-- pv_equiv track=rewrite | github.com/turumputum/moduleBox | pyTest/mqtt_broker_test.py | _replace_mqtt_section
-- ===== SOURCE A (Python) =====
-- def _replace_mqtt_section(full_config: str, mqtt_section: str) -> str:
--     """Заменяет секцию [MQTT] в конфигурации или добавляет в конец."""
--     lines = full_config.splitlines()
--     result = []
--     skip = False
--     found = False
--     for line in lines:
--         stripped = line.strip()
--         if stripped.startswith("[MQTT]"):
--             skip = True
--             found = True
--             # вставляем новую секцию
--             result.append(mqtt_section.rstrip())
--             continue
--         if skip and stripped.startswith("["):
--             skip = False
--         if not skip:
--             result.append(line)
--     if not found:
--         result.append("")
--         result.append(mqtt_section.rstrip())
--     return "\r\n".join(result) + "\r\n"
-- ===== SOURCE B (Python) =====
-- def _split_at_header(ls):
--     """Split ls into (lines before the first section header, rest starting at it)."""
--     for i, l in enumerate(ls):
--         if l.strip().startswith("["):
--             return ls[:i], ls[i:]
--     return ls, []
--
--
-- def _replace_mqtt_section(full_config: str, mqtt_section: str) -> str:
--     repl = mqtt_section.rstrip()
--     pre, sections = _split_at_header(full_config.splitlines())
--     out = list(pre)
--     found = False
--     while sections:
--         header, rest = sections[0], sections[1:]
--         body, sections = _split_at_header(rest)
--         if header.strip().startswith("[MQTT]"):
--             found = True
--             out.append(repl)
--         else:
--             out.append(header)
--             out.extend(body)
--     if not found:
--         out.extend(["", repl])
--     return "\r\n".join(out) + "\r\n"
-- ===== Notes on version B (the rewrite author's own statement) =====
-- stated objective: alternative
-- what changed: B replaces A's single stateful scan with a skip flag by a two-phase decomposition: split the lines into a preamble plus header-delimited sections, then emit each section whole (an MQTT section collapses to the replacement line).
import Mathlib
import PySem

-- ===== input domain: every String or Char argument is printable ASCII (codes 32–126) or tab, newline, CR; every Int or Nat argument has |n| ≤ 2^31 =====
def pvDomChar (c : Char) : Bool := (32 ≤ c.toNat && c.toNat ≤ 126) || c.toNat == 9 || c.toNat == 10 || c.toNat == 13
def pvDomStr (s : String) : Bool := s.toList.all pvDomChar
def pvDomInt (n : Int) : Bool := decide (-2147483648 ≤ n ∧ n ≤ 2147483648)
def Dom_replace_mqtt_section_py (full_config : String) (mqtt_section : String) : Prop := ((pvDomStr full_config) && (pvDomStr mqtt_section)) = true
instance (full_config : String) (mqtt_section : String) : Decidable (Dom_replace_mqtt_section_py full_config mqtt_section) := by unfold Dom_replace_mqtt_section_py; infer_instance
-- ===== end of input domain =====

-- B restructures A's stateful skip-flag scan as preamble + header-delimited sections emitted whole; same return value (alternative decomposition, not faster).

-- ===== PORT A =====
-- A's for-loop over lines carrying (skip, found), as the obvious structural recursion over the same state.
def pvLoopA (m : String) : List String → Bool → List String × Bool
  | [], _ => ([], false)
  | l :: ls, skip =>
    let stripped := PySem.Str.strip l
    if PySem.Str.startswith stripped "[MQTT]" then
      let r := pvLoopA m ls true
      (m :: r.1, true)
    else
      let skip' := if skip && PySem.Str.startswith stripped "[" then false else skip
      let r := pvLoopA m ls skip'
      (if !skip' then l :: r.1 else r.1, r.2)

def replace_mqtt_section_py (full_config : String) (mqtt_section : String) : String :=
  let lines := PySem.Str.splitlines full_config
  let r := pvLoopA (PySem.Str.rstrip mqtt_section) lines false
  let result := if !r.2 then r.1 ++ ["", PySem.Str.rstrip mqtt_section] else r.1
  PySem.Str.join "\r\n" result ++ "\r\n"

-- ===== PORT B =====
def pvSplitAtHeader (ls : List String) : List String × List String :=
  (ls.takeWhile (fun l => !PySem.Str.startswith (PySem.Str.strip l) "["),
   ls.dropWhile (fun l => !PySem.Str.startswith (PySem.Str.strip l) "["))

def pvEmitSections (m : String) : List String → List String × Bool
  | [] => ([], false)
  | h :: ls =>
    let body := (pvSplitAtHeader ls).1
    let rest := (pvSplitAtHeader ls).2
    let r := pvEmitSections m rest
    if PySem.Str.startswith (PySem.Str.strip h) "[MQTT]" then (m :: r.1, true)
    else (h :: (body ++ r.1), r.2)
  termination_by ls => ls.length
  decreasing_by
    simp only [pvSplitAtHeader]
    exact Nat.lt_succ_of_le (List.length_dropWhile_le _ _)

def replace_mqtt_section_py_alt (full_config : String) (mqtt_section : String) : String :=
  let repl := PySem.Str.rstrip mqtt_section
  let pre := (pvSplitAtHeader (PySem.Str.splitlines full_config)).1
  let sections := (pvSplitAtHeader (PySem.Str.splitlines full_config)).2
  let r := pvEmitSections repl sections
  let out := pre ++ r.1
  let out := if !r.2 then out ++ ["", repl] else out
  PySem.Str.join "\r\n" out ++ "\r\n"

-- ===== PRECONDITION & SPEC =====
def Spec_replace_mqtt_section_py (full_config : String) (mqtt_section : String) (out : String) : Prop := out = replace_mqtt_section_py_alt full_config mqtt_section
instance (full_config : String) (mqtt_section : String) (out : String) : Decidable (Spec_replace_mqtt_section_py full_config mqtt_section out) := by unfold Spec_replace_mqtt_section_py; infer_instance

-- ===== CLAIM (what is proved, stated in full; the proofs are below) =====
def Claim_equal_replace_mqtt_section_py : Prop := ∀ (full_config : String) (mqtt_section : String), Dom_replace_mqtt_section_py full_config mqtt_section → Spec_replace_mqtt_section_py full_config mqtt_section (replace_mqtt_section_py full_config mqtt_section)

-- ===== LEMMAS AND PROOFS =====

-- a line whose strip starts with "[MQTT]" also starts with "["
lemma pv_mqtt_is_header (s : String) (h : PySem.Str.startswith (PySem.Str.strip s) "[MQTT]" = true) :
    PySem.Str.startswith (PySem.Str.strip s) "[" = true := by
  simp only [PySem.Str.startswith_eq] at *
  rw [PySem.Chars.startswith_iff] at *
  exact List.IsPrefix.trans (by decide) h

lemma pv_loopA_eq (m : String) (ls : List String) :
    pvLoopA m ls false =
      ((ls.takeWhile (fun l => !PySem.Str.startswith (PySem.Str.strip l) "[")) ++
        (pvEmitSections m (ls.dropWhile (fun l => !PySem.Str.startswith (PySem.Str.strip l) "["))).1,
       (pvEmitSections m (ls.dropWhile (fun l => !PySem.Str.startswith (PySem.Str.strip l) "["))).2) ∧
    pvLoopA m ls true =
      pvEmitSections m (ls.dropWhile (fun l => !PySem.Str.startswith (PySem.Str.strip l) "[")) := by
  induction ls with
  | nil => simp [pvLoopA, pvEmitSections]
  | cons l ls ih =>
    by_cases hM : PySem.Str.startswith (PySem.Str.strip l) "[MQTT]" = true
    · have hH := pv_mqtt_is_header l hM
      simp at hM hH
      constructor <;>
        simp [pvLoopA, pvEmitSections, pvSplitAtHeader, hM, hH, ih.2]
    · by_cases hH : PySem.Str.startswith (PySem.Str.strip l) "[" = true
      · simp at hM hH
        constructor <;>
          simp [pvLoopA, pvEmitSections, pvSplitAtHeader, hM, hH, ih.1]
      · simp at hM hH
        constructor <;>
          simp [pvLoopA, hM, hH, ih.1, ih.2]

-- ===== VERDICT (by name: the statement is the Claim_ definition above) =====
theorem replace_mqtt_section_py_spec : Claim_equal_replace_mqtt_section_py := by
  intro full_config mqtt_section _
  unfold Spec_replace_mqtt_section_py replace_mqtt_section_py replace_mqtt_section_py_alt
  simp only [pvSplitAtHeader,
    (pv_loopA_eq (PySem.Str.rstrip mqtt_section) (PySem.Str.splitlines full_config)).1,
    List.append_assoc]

---

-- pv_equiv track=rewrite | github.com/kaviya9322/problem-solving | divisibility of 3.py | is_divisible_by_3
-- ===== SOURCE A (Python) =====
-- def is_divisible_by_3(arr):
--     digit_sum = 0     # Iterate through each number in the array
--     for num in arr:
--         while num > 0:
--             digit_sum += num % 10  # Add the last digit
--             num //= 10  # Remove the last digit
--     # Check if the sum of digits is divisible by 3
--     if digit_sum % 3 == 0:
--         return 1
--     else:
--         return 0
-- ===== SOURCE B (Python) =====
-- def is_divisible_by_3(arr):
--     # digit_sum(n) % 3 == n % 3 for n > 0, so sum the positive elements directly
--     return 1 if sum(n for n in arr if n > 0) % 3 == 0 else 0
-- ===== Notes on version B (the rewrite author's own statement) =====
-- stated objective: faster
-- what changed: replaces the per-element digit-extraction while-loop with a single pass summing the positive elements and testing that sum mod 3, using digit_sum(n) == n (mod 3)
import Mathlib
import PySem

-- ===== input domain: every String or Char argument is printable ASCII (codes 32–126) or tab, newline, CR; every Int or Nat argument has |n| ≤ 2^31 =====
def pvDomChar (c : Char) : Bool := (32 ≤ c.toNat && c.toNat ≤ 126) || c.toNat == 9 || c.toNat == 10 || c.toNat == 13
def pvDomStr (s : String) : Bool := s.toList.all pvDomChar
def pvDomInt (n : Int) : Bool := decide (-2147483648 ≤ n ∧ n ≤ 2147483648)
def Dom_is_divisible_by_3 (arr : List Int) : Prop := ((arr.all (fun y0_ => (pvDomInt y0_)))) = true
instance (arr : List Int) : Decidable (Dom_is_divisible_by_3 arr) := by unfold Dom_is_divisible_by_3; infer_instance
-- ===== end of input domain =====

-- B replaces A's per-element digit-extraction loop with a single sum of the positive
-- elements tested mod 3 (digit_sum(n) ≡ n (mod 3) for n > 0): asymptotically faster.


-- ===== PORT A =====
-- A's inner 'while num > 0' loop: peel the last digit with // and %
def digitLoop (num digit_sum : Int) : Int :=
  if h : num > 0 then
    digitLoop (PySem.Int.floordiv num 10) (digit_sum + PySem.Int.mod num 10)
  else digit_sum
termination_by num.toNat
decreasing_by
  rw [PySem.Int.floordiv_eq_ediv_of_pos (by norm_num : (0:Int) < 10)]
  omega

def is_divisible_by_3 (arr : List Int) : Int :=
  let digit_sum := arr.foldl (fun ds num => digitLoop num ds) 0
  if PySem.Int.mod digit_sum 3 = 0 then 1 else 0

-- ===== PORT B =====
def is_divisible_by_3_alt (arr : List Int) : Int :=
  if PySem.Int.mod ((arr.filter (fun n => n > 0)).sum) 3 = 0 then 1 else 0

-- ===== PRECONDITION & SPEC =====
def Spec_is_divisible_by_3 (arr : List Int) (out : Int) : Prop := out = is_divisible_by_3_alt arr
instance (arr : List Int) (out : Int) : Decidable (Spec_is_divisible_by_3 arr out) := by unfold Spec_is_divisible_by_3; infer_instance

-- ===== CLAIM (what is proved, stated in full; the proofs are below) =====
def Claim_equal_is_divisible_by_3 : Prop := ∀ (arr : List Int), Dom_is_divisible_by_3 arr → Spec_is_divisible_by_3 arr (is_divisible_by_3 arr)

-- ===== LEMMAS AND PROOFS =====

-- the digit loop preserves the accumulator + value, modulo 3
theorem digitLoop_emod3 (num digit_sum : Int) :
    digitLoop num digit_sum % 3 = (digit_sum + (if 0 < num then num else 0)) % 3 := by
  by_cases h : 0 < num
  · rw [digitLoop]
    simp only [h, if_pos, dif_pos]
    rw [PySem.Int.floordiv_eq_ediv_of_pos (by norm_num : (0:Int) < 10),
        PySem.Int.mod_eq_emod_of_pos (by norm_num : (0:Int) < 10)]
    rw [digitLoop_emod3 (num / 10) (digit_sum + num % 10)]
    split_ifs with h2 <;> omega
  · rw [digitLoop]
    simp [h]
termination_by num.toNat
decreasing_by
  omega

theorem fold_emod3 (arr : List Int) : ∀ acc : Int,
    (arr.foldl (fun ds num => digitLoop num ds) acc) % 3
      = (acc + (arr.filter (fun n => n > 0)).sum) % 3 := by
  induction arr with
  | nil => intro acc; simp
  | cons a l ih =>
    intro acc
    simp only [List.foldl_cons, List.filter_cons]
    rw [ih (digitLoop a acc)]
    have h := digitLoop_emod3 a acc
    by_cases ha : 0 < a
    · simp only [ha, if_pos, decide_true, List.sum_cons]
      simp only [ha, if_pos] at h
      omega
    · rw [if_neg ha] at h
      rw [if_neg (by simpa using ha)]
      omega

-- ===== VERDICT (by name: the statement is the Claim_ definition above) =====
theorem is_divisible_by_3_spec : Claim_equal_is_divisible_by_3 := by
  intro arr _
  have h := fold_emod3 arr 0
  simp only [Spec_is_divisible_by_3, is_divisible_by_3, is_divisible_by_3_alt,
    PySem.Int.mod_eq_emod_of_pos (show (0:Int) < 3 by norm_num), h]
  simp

---

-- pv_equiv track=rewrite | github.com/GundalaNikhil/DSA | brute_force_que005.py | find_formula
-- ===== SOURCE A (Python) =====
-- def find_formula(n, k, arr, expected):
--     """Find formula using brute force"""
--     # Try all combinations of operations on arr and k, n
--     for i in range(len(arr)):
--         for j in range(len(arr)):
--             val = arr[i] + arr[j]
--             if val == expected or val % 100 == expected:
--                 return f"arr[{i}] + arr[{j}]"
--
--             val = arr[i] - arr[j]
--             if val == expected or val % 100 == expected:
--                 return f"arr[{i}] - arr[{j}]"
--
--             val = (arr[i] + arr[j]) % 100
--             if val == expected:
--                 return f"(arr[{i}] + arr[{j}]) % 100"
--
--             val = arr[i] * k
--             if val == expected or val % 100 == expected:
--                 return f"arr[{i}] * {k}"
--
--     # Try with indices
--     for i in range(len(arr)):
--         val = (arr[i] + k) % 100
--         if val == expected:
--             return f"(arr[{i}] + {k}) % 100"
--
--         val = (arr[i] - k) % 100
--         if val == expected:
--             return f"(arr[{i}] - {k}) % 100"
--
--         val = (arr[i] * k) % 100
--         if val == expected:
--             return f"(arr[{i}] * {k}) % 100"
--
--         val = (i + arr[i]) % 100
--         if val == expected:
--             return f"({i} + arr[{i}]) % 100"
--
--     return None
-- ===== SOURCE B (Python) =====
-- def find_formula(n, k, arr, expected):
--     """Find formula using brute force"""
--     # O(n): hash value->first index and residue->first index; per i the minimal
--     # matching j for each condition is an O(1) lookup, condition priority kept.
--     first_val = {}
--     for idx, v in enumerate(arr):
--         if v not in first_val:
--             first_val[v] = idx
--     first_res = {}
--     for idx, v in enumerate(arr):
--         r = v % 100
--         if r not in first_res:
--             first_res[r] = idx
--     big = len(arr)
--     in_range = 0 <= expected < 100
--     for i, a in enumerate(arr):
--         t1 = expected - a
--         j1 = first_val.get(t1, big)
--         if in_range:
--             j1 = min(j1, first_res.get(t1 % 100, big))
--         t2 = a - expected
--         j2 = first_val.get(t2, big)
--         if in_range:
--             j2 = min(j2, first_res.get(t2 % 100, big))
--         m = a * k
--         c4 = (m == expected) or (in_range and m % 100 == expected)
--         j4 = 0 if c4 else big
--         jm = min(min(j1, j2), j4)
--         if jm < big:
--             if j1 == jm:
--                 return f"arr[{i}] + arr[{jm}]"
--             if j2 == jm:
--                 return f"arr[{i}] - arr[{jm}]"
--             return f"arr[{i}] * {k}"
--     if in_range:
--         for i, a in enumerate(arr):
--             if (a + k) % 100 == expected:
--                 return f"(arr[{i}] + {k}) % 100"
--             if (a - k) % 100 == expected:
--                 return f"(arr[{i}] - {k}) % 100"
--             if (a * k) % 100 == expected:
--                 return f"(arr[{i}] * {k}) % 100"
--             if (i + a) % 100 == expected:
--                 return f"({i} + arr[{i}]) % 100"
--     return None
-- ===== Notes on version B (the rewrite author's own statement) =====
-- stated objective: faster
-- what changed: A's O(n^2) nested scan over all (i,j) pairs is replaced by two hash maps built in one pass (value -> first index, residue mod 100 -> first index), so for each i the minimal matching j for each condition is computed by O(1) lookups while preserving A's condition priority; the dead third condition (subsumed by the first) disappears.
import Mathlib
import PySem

### Task goal
If the string "preamble" appears in a line of the entries, report the line.

### Solution below
-- what changed: B replaces A's single stateful scan with a skip flag by a two-phase decomposition: split the lines into a preamble plus header-delimited sections, then emit each section whole (an MQTT section collapses to the replacement line).
-- B restructures A's stateful skip-flag scan as preamble + header-delimited sections emitted whole; same return value (alternative decomposition, not faster).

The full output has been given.